PROBLEM
Look through the listing underneath for "only", and copy every line that has it.

PROVIDED INFORMATION

************

-- ===== LEMMAS AND PROOFS =====

-- pure value of A's table entry dp[i][j]
def Dv : Nat → Nat → Int
  | 0, 0 => 1
  | 0, _+1 => 0
  | _+1, 0 => 0
  | i+1, j+1 =>
    if j + 1 ≤ i + 1 then
      PySem.Int.mod (Dv i (j+1) + Dv i j * (((i:Int)+1) - (((j:Int))+1) + 1)) 998244353
    else 0

-- pure value of B's diagonal array after pass j: Gv j d = dp[j+d][j]
def GvRow (prev : Nat → Int) : Nat → Int
  | 0 => PySem.Int.mod (0 + ((0:Int)+1) * prev 0) 998244353
  | d+1 => PySem.Int.mod (GvRow prev d + (((d:Int)+1)+1) * prev (d+1)) 998244353

def Gv : Nat → Nat → Int
  | 0 => fun d => match d with | 0 => 1 | _+1 => 0
  | j+1 => GvRow (Gv j)

theorem Dv_zero_of_lt : ∀ i j, i < j → Dv i j = 0 := by
  intro i j h
  match i, j, h with
  | 0, j+1, _ => rfl
  | i+1, j+1, h =>
    show (if j + 1 ≤ i + 1 then _ else (0:Int)) = 0
    rw [if_neg (by omega)]

theorem Dv_zero_left : ∀ i, 1 ≤ i → Dv i 0 = 0 := by
  intro i h
  match i, h with
  | i+1, _ => rfl

-- the diagonal values are exactly A's table values: Gv j d = dp[j+d][j]
theorem Dv_eq_Gv : ∀ j d, Dv (j + d) j = Gv j d := by
  intro j
  induction j with
  | zero =>
    intro d
    match d with
    | 0 => rfl
    | d+1 => exact Dv_zero_left (0 + (d+1)) (by omega)
  | succ j ihj =>
    intro d
    induction d with
    | zero =>
      show Dv (j+1) (j+1) = Gv (j+1) 0
      have hDv : Dv (j+1) (j+1)
          = if j + 1 ≤ j + 1 then
              PySem.Int.mod (Dv j (j+1) + Dv j j * (((j:Int)+1) - (((j:Int))+1) + 1)) 998244353
            else 0 := rfl
      have hGv : Gv (j+1) 0 = PySem.Int.mod (0 + ((0:Int)+1) * Gv j 0) 998244353 := rfl
      rw [hDv, if_pos (le_refl _), hGv, Dv_zero_of_lt j (j+1) (by omega)]
      have hj : Dv j j = Gv j 0 := by simpa using ihj 0
      rw [hj]
      congr 1
      ring
    | succ d ihd =>
      have he : j + 1 + (d + 1) = (j + d + 1) + 1 := by omega
      rw [he]
      have hDv : Dv ((j+d+1)+1) (j+1)
          = if j + 1 ≤ (j+d+1) + 1 then
              PySem.Int.mod (Dv (j+d+1) (j+1) + Dv (j+d+1) j * ((((j+d+1:Nat)):Int)+1 - (((j:Int))+1) + 1)) 998244353
            else 0 := rfl
      have hGv : Gv (j+1) (d+1)
          = PySem.Int.mod (Gv (j+1) d + (((d:Int)+1)+1) * Gv j (d+1)) 998244353 := rfl
      rw [hDv, if_pos (by omega), hGv]
      have h1 : Dv (j+d+1) (j+1) = Gv (j+1) d := by
        have : j + 1 + d = j + d + 1 := by omega
        rw [← this]; exact ihd
      have h2 : Dv (j+d+1) j = Gv j (d+1) := by
        have : j + (d+1) = j + d + 1 := by omega
        rw [← this]; exact ihj (d+1)
      rw [h1, h2]
      congr 1
      push_cast
      ring

-- ================= A-side table characterization =================

def dpRow (N i : Nat) : List Int := (List.range N).map (Dv i)

def partRow (N i t : Nat) : List Int :=
  (List.range N).map (fun j => if 1 ≤ j ∧ j ≤ t then Dv i j else 0)

def dpState (N i : Nat) : List (List Int) :=
  (List.range N).map (fun r => if r ≤ i then dpRow N r else List.replicate N 0)

theorem getD_set_self {α : Type} (l : List α) (i : Nat) (v d : α) (h : i < l.length) :
    (l.set i v).getD i d = v := by
  rw [List.getD_eq_getElem?_getD, List.getElem?_set_self h]
  rfl

theorem getD_set_ne {α : Type} (l : List α) {i j : Nat} (v : α) (d : α) (h : i ≠ j) :
    (l.set i v).getD j d = l.getD j d := by
  rw [List.getD_eq_getElem?_getD, List.getElem?_set_ne h, ← List.getD_eq_getElem?_getD]

theorem set_map_range {α : Type} (f : Nat → α) (N j : Nat) (v : α) :
    ((List.range N).map f).set j v
      = (List.range N).map (fun x => if x = j then v else f x) := by
  apply List.ext_getElem
  · simp
  · intro x h1 h2
    simp only [List.getElem_set, List.getElem_map, List.getElem_range]
    by_cases hx : j = x
    · subst hx; simp
    · rw [if_neg hx, if_neg (by omega)]

theorem partRow_zero (N i : Nat) : partRow N i 0 = List.replicate N 0 := by
  unfold partRow
  have h0 : ∀ j : ℕ, (if 1 ≤ j ∧ j ≤ 0 then Dv i j else 0) = (0:Int) := by
    intro j; rw [if_neg (by omega)]
  simp only [h0]
  rw [List.map_const']
  simp

theorem dpRow_getD (N i j : Nat) (h : j < N) : (dpRow N i).getD j 0 = Dv i j :=
  PySem.List.getD_map_range _ _ _ _ h

theorem dpState_getD (N i r : Nat) (h : r < N) :
    (dpState N i).getD r []
      = if r ≤ i then dpRow N r else List.replicate N 0 :=
  PySem.List.getD_map_range _ _ _ _ h

theorem length_dpState (N i : Nat) : (dpState N i).length = N := by
  simp [dpState]

theorem partRow_last (N i : Nat) (hi : 1 ≤ i) : partRow N i i = dpRow N i := by
  unfold partRow dpRow
  apply List.map_congr_left
  intro j _
  by_cases h1 : 1 ≤ j
  · by_cases h2 : j ≤ i
    · rw [if_pos ⟨h1, h2⟩]
    · rw [if_neg (by omega), Dv_zero_of_lt i j (by omega)]
  · have hj0 : j = 0 := by omega
    subst hj0
    rw [if_neg (by omega), Dv_zero_left i hi]

theorem partRow_set (N i j : Nat) (hj : 1 ≤ j) :
    (partRow N i (j-1)).set j (Dv i j) = partRow N i j := by
  unfold partRow
  rw [set_map_range]
  apply List.map_congr_left
  intro x _
  by_cases hx : x = j
  · subst hx
    rw [if_pos rfl, if_pos ⟨hj, le_refl x⟩]
  · rw [if_neg hx]
    have hiff : (1 ≤ x ∧ x ≤ j - 1) ↔ (1 ≤ x ∧ x ≤ j) := by omega
    simp only [hiff]

theorem dv_mod_step (i j : Nat) (hi : 1 ≤ i) (hj : 1 ≤ j) (hji : j ≤ i) :
    PySem.Int.mod (Dv (i-1) j + Dv (i-1) (j-1) * ((i:Int) - (j:Int) + 1)) 998244353
      = Dv i j := by
  obtain ⟨i', rfl⟩ : ∃ i', i = i' + 1 := ⟨i - 1, by omega⟩
  obtain ⟨j', rfl⟩ : ∃ j', j = j' + 1 := ⟨j - 1, by omega⟩
  have hDv : Dv (i'+1) (j'+1)
      = if j' + 1 ≤ i' + 1 then
          PySem.Int.mod (Dv i' (j'+1) + Dv i' j' * (((i':Int)+1) - (((j':Int))+1) + 1)) 998244353
        else 0 := rfl
  rw [hDv, if_pos (by omega)]
  simp only [Nat.add_sub_cancel]
  congr 1

theorem cbsInner_step (N i j : Nat) (hiN : i < N) (hi : 1 ≤ i) (hj : 1 ≤ j) (hji : j ≤ i) :
    cbsInner (i:Int) ((dpState N (i-1)).set i (partRow N i (j-1))) (j:Int)
      = (dpState N (i-1)).set i (partRow N i j) := by
  unfold cbsInner
  have hti : ((i:Int)).toNat = i := by omega
  have hti1 : ((i:Int) - 1).toNat = i - 1 := by omega
  have htj : ((j:Int)).toNat = j := by omega
  have htj1 : ((j:Int) - 1).toNat = j - 1 := by omega
  rw [hti, hti1, htj, htj1]
  have hgd : ((dpState N (i-1)).set i (partRow N i (j-1))).getD (i-1) [] = dpRow N (i-1) := by
    rw [getD_set_ne _ _ _ (by omega)]
    rw [dpState_getD N (i-1) (i-1) (by omega), if_pos (le_refl _)]
  have hgi : ((dpState N (i-1)).set i (partRow N i (j-1))).getD i []
      = partRow N i (j-1) :=
    getD_set_self _ _ _ _ (by rw [length_dpState]; exact hiN)
  rw [hgd, hgi, dpRow_getD N (i-1) j (by omega), dpRow_getD N (i-1) (j-1) (by omega)]
  rw [dv_mod_step i j hi hj hji, partRow_set N i j hj, List.set_set]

************

WRITTEN REPLY
    simp only [List.getElem_set, List.getElem_map, List.getElem_range]
  simp only [h0]
    simp only [hiff]
  simp only [Nat.add_sub_cancel]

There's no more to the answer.